Стихотворения
Опубликовано в журнале Зинзивер, номер 10, 2016
Павел ВЫЖЛЕЦОВ
Поэт. Родился в 1968 году в Ленинградской области. Окончил дневное отделение и
аспирантуру философского факультета СПбГУ. Кандидат философских наук. Автор
двух поэтических книг — «В теплом краю» (1998) и «Уроки забвенья» (2001).

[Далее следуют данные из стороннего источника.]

-- pv_equiv track=rewrite | github.com/axelthorstein/university-projects | Old Classes/Computer Science/108/Python/findn.py | find_letter_n_times
-- ===== SOURCE A (Python) =====
-- def find_letter_n_times(s, letter, n):
--     """ str, str, int) -> str
--
--     >>> find_letter_n_times('Computer Science', 'e', 2)
--     'Computer Scie'
--     """
--
--     i = 0
--     count = 0
--     while count < n:
--         if s[i] == letter:
--             count = count + 1
--         i = i + 1
--     return s[:i]
-- ===== SOURCE B (Python) =====
-- def find_letter_n_times(s, letter, n):
--     out = []
--     for ch in s:
--         if n <= 0:
--             break
--         out.append(ch)
--         if ch == letter:
--             n -= 1
--     return ''.join(out)
-- ===== Notes on version B (the rewrite author's own statement) =====
-- stated objective: simpler
-- what changed: Replaces A's index/count while-loop with slicing by a single for-each pass over the characters that copies them into an accumulator while counting the target letter down, joining the result.
import Mathlib
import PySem

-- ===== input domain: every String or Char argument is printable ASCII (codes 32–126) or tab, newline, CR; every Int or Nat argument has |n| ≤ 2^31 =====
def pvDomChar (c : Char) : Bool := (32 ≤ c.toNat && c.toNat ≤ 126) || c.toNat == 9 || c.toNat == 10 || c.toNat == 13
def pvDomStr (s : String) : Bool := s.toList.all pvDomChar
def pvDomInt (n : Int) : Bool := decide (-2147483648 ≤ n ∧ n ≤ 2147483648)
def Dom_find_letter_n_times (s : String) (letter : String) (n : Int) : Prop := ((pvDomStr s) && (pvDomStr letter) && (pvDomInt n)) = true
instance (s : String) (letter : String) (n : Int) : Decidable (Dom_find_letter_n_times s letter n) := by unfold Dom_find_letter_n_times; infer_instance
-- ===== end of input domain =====

-- B replaces A's index/count while-loop + slice with a single for-each pass that copies
-- characters into an accumulator while counting the target letter down (simpler).

-- ===== PORT A =====
-- the while-loop of A: state (i, count); s[i] is pyGet? (none = IndexError, loop exits
-- there with the current i — those inputs are outside Pre_, the returned value is unclaimed)
def pvLoopA (l : List Char) (letter : List Char) (n : Int) (i : Nat) (count : Int) : Nat :=
  if count < n then
    match h : PySem.List.pyGet? l (i : Int) with
    | none => i
    | some ch =>
      if [ch] = letter then pvLoopA l letter n (i + 1) (count + 1)
      else pvLoopA l letter n (i + 1) count
  else i
termination_by l.length - i
decreasing_by
  all_goals
    have : i < l.length := by
      by_contra hge
      simp [PySem.List.pyGet?_natCast, List.getElem?_eq_none (by omega : l.length ≤ i)] at h
    omega

def find_letter_n_times (s : String) (letter : String) (n : Int) : String :=
  PySem.Str.slice s none (some ((pvLoopA s.toList letter.toList n 0 0 : Nat) : Int))

-- ===== PORT B =====
-- B's for-loop: out accumulates the characters already copied, n counts down
def pvLoopB (letter : List Char) : List Char → Int → List Char → List Char
  | [], _, out => out
  | ch :: rest, n, out =>
    if n ≤ 0 then out
    else pvLoopB letter rest (if [ch] = letter then n - 1 else n) (out ++ [ch])

def find_letter_n_times_alt (s : String) (letter : String) (n : Int) : String :=
  String.ofList (pvLoopB letter.toList s.toList n [])

-- ===== PRECONDITION & SPEC =====
-- Pre_ is exactly where Python A returns: n ≤ 0, or s contains at least n characters equal
-- to letter (so the while-loop reaches the nth occurrence); otherwise A raises IndexError.
def Pre_find_letter_n_times (s : String) (letter : String) (n : Int) : Prop :=
  n ≤ 0 ∨ n ≤ (s.toList.countP (fun ch => [ch] == letter.toList) : Int)
instance (s : String) (letter : String) (n : Int) : Decidable (Pre_find_letter_n_times s letter n) := by unfold Pre_find_letter_n_times; infer_instance

def pvWitness_find_letter_n_times : String × String × Int := ("Computer Science", "e", 2)

def Spec_find_letter_n_times (s : String) (letter : String) (n : Int) (out : String) : Prop := out = find_letter_n_times_alt s letter n
instance (s : String) (letter : String) (n : Int) (out : String) : Decidable (Spec_find_letter_n_times s letter n out) := by unfold Spec_find_letter_n_times; infer_instance

-- ===== CLAIM (what is proved, stated in full; the proofs are below) =====
def Claim_equal_find_letter_n_times : Prop := ∀ (s : String) (letter : String) (n : Int), Dom_find_letter_n_times s letter n → Pre_find_letter_n_times s letter n → Spec_find_letter_n_times s letter n (find_letter_n_times s letter n)

-- ===== LEMMAS AND PROOFS =====

-- the length of the prefix both programs produce, as one structural recursion
def pvSpecLen (l : List Char) (letter : List Char) (n : Int) : Nat :=
  match l with
  | [] => 0
  | ch :: rest => if n ≤ 0 then 0 else 1 + pvSpecLen rest letter (if [ch] = letter then n - 1 else n)

theorem pvSpecLen_nonpos (l : List Char) (letter : List Char) (n : Int) (hn : n ≤ 0) :
    pvSpecLen l letter n = 0 := by
  cases l <;> simp [pvSpecLen, hn]

theorem pvLoopA_eq (l : List Char) (letter : List Char) (n : Int) (i : Nat) (count : Int)
    (hi : i ≤ l.length) :
    pvLoopA l letter n i count = i + pvSpecLen (l.drop i) letter (n - count) := by
  fun_induction pvLoopA l letter n i count with
  | case1 i count hlt h =>
    -- s[i] raised: i = l.length
    have : l.length ≤ i := by
      by_contra hlt'
      simp [PySem.List.pyGet?_natCast, List.getElem?_eq_getElem (by omega : i < l.length)] at h
    have : i = l.length := by omega
    subst this
    simp [List.drop_length, pvSpecLen]
  | case2 i count hlt ch h heq ih =>
    have hilt : i < l.length := by
      by_contra hge
      simp [PySem.List.pyGet?_natCast, List.getElem?_eq_none (by omega : l.length ≤ i)] at h
    have hch : l[i] = ch := by
      simpa [PySem.List.pyGet?_natCast, List.getElem?_eq_getElem hilt] using h
    have hdrop : l.drop i = ch :: l.drop (i + 1) := by
      rw [List.drop_eq_getElem_cons hilt, hch]
    rw [ih (by omega), hdrop]
    simp [pvSpecLen, heq, show ¬ (n - count ≤ 0) by omega, show n - (count + 1) = n - count - 1 by ring]
    omega
  | case3 i count hlt ch h heq ih =>
    have hilt : i < l.length := by
      by_contra hge
      simp [PySem.List.pyGet?_natCast, List.getElem?_eq_none (by omega : l.length ≤ i)] at h
    have hch : l[i] = ch := by
      simpa [PySem.List.pyGet?_natCast, List.getElem?_eq_getElem hilt] using h
    have hdrop : l.drop i = ch :: l.drop (i + 1) := by
      rw [List.drop_eq_getElem_cons hilt, hch]
    rw [ih (by omega), hdrop]
    simp [pvSpecLen, heq, show ¬ (n - count ≤ 0) by omega]
    omega
  | case4 i count hlt =>
    rw [pvSpecLen_nonpos _ _ _ (by omega)]
    omega

theorem pvLoopB_eq (letter : List Char) (l : List Char) (n : Int) (acc : List Char) :
    pvLoopB letter l n acc = acc ++ l.take (pvSpecLen l letter n) := by
  induction l generalizing n acc with
  | nil => simp [pvLoopB, pvSpecLen]
  | cons ch rest ih =>
    by_cases hn : n ≤ 0
    · simp [pvLoopB, pvSpecLen, hn]
    · simp only [pvLoopB, pvSpecLen, if_neg hn, ih]
      rw [Nat.add_comm, List.take_succ_cons]
      simp

-- ===== VERDICT (by name: the statement is the Claim_ definition above) =====
theorem find_letter_n_times_spec : Claim_equal_find_letter_n_times := by
  intro s letter n _ _
  unfold Spec_find_letter_n_times find_letter_n_times find_letter_n_times_alt
  rw [pvLoopB_eq]
  have h := pvLoopA_eq s.toList letter.toList n 0 0 (by omega)
  simp only [List.drop_zero, Int.sub_zero, Nat.zero_add] at h
  apply String.toList_inj.mp
  rw [h]
  simp [pysem]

Публиковал стихи в сборнике «Натуральное хозяйство», журналах «Чело» и «Нева».
Живет в СанктПетербурге.
* * *
Скоро осень — работа дождям,
кропотливый и пасмурный труд,
и спросонья ты спросишь — «кто там?»,
а окажется тут, уже тут,
день осенний — кленовый поток,
ливня в стекла набухший горох,
город, пригород, городок,
а в лесу — зеленеющий мох.
Мы пошли бы сейчас по грибы,
только ливень церквушку залил,
и заводик, и дым из трубы,
у моста — ангелочка без крыл.
И твой крестик уже не спасет
от того, с чем приходится жить,
кто-то боль свою гордо несет,
кто-то хочет с забвеньем дружить.
Точно давние песни, порой голоса
настигают случайной строкой:
«Надвигается гроза,
Ночь глядит в твои глаза…»
Ливень, ливень сплошной над рекой.
* * *
Почерневшие головки клевера.
Августа медлительный закат.
Значит, нужно возвращаться к северу,
в странный город Питер-Ленинград.
Так, наверно, Блоку виделись —
карлики, титаны и мосты,
петропавловки сторожевые кители,
яркие осенние цветы…
Изморози раннее предчувствие
ветром, пробирающим с Невы, —
в долгосрочную страну напутствие:
мандаринов, чая и халвы.
* * *
Мы снова вместе — живы и здоровы,
а день октябрьский ярок и прозрачен,
какая же нужна еще основа,
чтоб жить ровнее, хоть и не богаче.
Навалы снега стынут в отдаленье,
в них слабо верится, как в призраков
оттуда —
из тьмы больной, из дрожи сновиденья, —
жар шелестит обветренной простудой.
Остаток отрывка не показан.